### Work task:
Copy out exactly the stretch of the listing below that begins at the line containing "have hprev : pvD arr (m' + 1) = max" and ends at the line containing "simp [Nat.pos_iff_ne_zero.mp hn]", and copy nothing outside it.
Content starts
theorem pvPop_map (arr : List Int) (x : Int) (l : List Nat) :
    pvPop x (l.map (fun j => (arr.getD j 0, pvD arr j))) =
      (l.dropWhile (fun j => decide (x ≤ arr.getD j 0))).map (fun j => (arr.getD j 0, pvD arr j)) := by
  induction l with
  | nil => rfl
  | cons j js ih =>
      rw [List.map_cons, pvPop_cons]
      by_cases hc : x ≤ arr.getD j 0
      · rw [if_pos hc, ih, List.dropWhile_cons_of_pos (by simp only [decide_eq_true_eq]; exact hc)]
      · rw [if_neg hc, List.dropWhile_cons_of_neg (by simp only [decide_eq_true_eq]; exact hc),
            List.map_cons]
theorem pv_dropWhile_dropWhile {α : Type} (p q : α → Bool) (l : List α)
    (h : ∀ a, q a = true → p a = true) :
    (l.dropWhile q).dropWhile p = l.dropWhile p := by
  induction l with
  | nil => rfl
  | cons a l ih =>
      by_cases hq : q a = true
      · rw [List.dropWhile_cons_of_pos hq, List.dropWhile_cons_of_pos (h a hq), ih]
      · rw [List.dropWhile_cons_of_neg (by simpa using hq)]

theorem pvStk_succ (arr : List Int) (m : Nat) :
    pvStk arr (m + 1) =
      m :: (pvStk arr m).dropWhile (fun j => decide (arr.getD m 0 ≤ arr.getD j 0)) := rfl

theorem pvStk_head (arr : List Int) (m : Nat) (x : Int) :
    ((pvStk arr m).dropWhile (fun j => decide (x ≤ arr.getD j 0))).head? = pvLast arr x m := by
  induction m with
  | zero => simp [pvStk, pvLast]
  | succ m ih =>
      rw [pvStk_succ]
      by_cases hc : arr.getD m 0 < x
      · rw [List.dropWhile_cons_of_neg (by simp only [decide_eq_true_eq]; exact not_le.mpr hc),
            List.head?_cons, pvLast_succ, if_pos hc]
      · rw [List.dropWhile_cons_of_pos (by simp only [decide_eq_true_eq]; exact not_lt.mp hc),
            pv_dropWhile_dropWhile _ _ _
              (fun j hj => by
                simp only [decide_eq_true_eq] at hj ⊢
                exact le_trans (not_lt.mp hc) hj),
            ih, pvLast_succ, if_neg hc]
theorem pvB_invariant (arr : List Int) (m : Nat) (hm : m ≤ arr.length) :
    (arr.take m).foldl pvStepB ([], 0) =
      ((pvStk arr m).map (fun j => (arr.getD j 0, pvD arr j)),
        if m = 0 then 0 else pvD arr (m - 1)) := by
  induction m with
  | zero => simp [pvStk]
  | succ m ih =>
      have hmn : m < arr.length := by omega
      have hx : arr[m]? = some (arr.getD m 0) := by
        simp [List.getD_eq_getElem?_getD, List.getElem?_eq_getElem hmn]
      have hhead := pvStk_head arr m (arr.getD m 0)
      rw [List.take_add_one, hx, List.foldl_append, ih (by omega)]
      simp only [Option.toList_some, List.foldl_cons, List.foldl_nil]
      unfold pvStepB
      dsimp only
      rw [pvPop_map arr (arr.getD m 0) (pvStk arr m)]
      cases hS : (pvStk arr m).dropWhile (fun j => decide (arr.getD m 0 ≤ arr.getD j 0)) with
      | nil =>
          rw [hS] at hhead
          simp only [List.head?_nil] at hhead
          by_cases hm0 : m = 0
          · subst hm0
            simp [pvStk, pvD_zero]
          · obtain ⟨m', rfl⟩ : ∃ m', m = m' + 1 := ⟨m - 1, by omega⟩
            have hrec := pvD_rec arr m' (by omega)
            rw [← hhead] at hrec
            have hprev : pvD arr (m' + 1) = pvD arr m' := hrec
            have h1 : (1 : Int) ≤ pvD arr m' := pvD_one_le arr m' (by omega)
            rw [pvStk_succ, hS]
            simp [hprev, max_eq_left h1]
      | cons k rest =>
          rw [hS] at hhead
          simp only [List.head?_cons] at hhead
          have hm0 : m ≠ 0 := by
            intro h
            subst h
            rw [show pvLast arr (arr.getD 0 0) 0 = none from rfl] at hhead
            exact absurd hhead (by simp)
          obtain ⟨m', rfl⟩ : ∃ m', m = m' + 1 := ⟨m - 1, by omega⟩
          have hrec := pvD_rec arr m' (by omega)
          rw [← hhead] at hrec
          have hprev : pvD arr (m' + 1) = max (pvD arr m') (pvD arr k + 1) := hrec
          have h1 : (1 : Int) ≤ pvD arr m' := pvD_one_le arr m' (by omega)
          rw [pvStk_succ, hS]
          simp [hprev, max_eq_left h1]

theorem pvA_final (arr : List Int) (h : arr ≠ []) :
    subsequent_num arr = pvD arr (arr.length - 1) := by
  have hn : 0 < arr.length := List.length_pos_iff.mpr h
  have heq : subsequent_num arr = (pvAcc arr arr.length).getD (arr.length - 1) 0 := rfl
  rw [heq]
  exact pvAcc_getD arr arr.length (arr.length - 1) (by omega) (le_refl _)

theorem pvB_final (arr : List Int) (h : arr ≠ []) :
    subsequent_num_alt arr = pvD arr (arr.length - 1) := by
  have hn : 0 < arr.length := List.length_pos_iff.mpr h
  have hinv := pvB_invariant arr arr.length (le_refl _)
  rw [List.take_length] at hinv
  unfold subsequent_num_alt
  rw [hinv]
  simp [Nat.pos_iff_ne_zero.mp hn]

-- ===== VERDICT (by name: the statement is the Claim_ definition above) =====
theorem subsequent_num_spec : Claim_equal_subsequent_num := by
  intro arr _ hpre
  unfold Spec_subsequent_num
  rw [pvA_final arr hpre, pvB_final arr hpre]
Content ends
### Solution for this exercise:
          have hprev : pvD arr (m' + 1) = max (pvD arr m') (pvD arr k + 1) := hrec
          have h1 : (1 : Int) ≤ pvD arr m' := pvD_one_le arr m' (by omega)
          rw [pvStk_succ, hS]
          simp [hprev, max_eq_left h1]

theorem pvA_final (arr : List Int) (h : arr ≠ []) :
    subsequent_num arr = pvD arr (arr.length - 1) := by
  have hn : 0 < arr.length := List.length_pos_iff.mpr h
  have heq : subsequent_num arr = (pvAcc arr arr.length).getD (arr.length - 1) 0 := rfl
  rw [heq]
  exact pvAcc_getD arr arr.length (arr.length - 1) (by omega) (le_refl _)

theorem pvB_final (arr : List Int) (h : arr ≠ []) :
    subsequent_num_alt arr = pvD arr (arr.length - 1) := by
  have hn : 0 < arr.length := List.length_pos_iff.mpr h
  have hinv := pvB_invariant arr arr.length (le_refl _)
  rw [List.take_length] at hinv
  unfold subsequent_num_alt
  rw [hinv]
  simp [Nat.pos_iff_ne_zero.mp hn]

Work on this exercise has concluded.